┏━━
-- pv_equiv track=rewrite | github.com/krenak/BSI | 2023-1/prog2/exercicios/tenicas/05_esquerda.py | esquerda
-- ===== SOURCE A (Python) =====
-- def incrementaGiros(g):
-- 	g = g+1
-- 	if g == 4:
-- 		g = 0
-- 	return g
--
-- def decrementaGiros(g):
-- 	g = g-1
-- 	if g == -4:
-- 		g = 0
-- 	return g
--
-- def esquerda(l):
-- 	'''Este ano o sargento está tendo mais trabalho do que de costume para treinar os recrutas. Um
-- 	deles é muito atrapalhado, e de vez em quando faz tudo errado – por exemplo, ao invés de virar
-- 	à direita quando comandado, vira à esquerda, causando grande confusão no batalhão.
-- 	O sargento tem fama de durão e não vai deixar o recruta em paz enquanto este não aprender
-- 	a executar corretamente os comandos. No sábado à tarde, enquanto todos os outros recrutas
-- 	estão de folga, ele obrigou o recruta a fazer um treinamento extra. Com o recruta marchando
-- 	parado no mesmo lugar, o sargento emitiu uma série de comandos “esquerda volver!” e “direita
-- 	volver!”. A cada comando, o recruta deve girar sobre o mesmo ponto e dar um quarto de volta
-- 	na direção correspondente ao comando. Por exemplo, se o recruta está inicialmente com o rosto
-- 	voltado para a direção norte, após um comando de “esquerda volver!” ele deve ficar com o rosto
-- 	voltado para a direção oeste. Se o recruta está inicialmente com o rosto voltado para o leste,
-- 	após um comando “direita, volver!” ele deve ter o rosto voltado para o sul.
-- 	No entanto, durante o treinamento, em que o recruta tinha inicialmente o rosto voltado
-- 	para o norte, o sargento emitiu uma série tão extensa de comandos, e tão rapidamente, que até
-- 	ele ficou confuso, e não sabe mais para qual direção o recruta deve ter seu rosto voltado após
-- 	executar todos os comandos. Você pode ajudar o sargento?
--
-- 	Entrada: Uma lista contendo N caracteres, descrevendo a série de comandos emitidos pelo sargento.
-- 			 Cada comando é representado por uma letra: ‘E’ (para “esquerda, volver!”) e
-- 			 ‘D’ (para “direita, volver!”).
-- 	Saida: Impressão na tela da direção para a qual o recruta deve ter sua face voltada após executar a série de
-- 	comandos, considerando que no inı́cio o recruta tem a face voltada para o norte. A linha deve
-- 	conter uma letra entre ‘N’, ‘L’, ‘S’ e ‘O’, representando respectivamente as direções norte, leste,
-- 	sul e oeste.'''
--
-- 	direcoes = ['N', 'L', 'S', 'O']
-- 	giros = 0
--
-- 	for comando in l:
-- 		if comando == 'D':
-- 			giros = incrementaGiros(giros)
-- 		else:
-- 			giros = decrementaGiros(giros)
--
-- 	return direcoes[giros]
-- ===== SOURCE B (Python) =====
-- def esquerda(l):
--     direcoes = ['N', 'L', 'S', 'O']
--     d = l.count('D')
--     return direcoes[(2 * d - len(l)) % 4]
-- ===== Notes on version B (the rewrite author's own statement) =====
-- stated objective: simpler
-- what changed: Replaces A's per-command accumulator loop with wrap helpers by a single count of 'D' commands and a closed-form modular index: direcoes[(2*d - len(l)) % 4].
import Mathlib
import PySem

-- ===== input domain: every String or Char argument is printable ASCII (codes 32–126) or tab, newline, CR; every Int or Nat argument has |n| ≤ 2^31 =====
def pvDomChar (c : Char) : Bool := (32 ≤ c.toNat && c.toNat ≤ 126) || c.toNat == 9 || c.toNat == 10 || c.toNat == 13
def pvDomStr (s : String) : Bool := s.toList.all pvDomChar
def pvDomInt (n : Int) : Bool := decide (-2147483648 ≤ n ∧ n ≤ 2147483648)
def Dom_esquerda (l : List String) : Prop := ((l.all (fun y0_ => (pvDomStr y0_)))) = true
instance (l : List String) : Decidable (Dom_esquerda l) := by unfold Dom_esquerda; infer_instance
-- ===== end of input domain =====

-- B replaces A's per-command accumulator with wrap helpers by counting 'D's and one closed-form modular index (objective: simpler).

-- ===== PORT A =====
def incrementaGiros (g : Int) : Int :=
  let g := g + 1
  if g = 4 then 0 else g

def decrementaGiros (g : Int) : Int :=
  let g := g - 1
  if g = -4 then 0 else g

-- direcoes[giros]: giros always stays in [-3,3] so the index is valid; .getD "" renders the never-raising lookup total
def esquerda (l : List String) : String :=
  let direcoes : List String := ["N", "L", "S", "O"]
  let giros : Int := l.foldl (fun giros comando =>
    if comando == "D" then incrementaGiros giros else decrementaGiros giros) 0
  (PySem.List.pyGet? direcoes giros).getD ""

-- ===== PORT B =====
def esquerda_alt (l : List String) : String :=
  let direcoes : List String := ["N", "L", "S", "O"]
  let d : Int := (PySem.List.count l "D" : Int)
  (PySem.List.pyGet? direcoes (PySem.Int.mod (2 * d - l.length) 4)).getD ""

-- ===== PRECONDITION & SPEC =====
def Spec_esquerda (l : List String) (out : String) : Prop := out = esquerda_alt l
instance (l : List String) (out : String) : Decidable (Spec_esquerda l out) := by unfold Spec_esquerda; infer_instance

-- ===== CLAIM (what is proved, stated in full; the proofs are below) =====
def Claim_equal_esquerda : Prop := ∀ (l : List String), Dom_esquerda l → Spec_esquerda l (esquerda l)

-- ===== LEMMAS AND PROOFS =====

-- loop invariant: the accumulator stays in [-3,3] and agrees mod 4 with g + 2*count('D') - len
theorem esquerda_loop_inv (l : List String) (g : Int) (h1 : -3 ≤ g) (h2 : g ≤ 3) :
    -3 ≤ l.foldl (fun giros comando =>
        if comando == "D" then incrementaGiros giros else decrementaGiros giros) g ∧
    l.foldl (fun giros comando =>
        if comando == "D" then incrementaGiros giros else decrementaGiros giros) g ≤ 3 ∧
    (l.foldl (fun giros comando =>
        if comando == "D" then incrementaGiros giros else decrementaGiros giros) g) % 4
      = (g + 2 * (l.count "D" : Int) - l.length) % 4 := by
  induction l generalizing g with
  | nil => refine ⟨h1, h2, ?_⟩; simp
  | cons c l ih =>
    simp only [List.foldl_cons]
    by_cases hc : c == "D"
    · simp only [hc, if_true, List.count_cons, List.length_cons]
      have hb : -3 ≤ incrementaGiros g ∧ incrementaGiros g ≤ 3 ∧
          (incrementaGiros g) % 4 = (g + 1) % 4 := by
        simp only [incrementaGiros]; split <;> exact ⟨by omega, by omega, by omega⟩
      obtain ⟨hb1, hb2, hb3⟩ := hb
      obtain ⟨i1, i2, i3⟩ := ih _ hb1 hb2
      refine ⟨i1, i2, ?_⟩
      rw [i3]; push_cast; omega
    · simp only [hc, Bool.false_eq_true, if_false, List.count_cons, List.length_cons]
      have hb : -3 ≤ decrementaGiros g ∧ decrementaGiros g ≤ 3 ∧
          (decrementaGiros g) % 4 = (g - 1) % 4 := by
        simp only [decrementaGiros]; split <;> exact ⟨by omega, by omega, by omega⟩
      obtain ⟨hb1, hb2, hb3⟩ := hb
      obtain ⟨i1, i2, i3⟩ := ih _ hb1 hb2
      refine ⟨i1, i2, ?_⟩
      rw [i3]; push_cast; omega

theorem pyGet_wrap (r : Int) (h1 : -3 ≤ r) (h2 : r ≤ 3) :
    (PySem.List.pyGet? ["N", "L", "S", "O"] r).getD "" =
    (PySem.List.pyGet? (["N", "L", "S", "O"] : List String) (r % 4)).getD "" := by
  interval_cases r <;> decide

-- ===== VERDICT (by name: the statement is the Claim_ definition above) =====
theorem esquerda_spec : Claim_equal_esquerda := by
  intro l _
  show esquerda l = esquerda_alt l
  unfold esquerda esquerda_alt
  obtain ⟨h1, h2, h3⟩ := esquerda_loop_inv l 0 (by omega) (by omega)
  rw [pyGet_wrap _ h1 h2, h3]
  simp only [PySem.List.count_eq, PySem.Int.mod_eq_emod_of_pos (show (0:Int) < 4 by norm_num)]
  norm_num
┗━━
Work required>
Each line that mentions the string "rewrite" must be copied from the listing.

Output>
-- pv_equiv track=rewrite | github.com/krenak/BSI | 2023-1/prog2/exercicios/tenicas/05_esquerda.py | esquerda
-- ===== Notes on version B (the rewrite author's own statement) =====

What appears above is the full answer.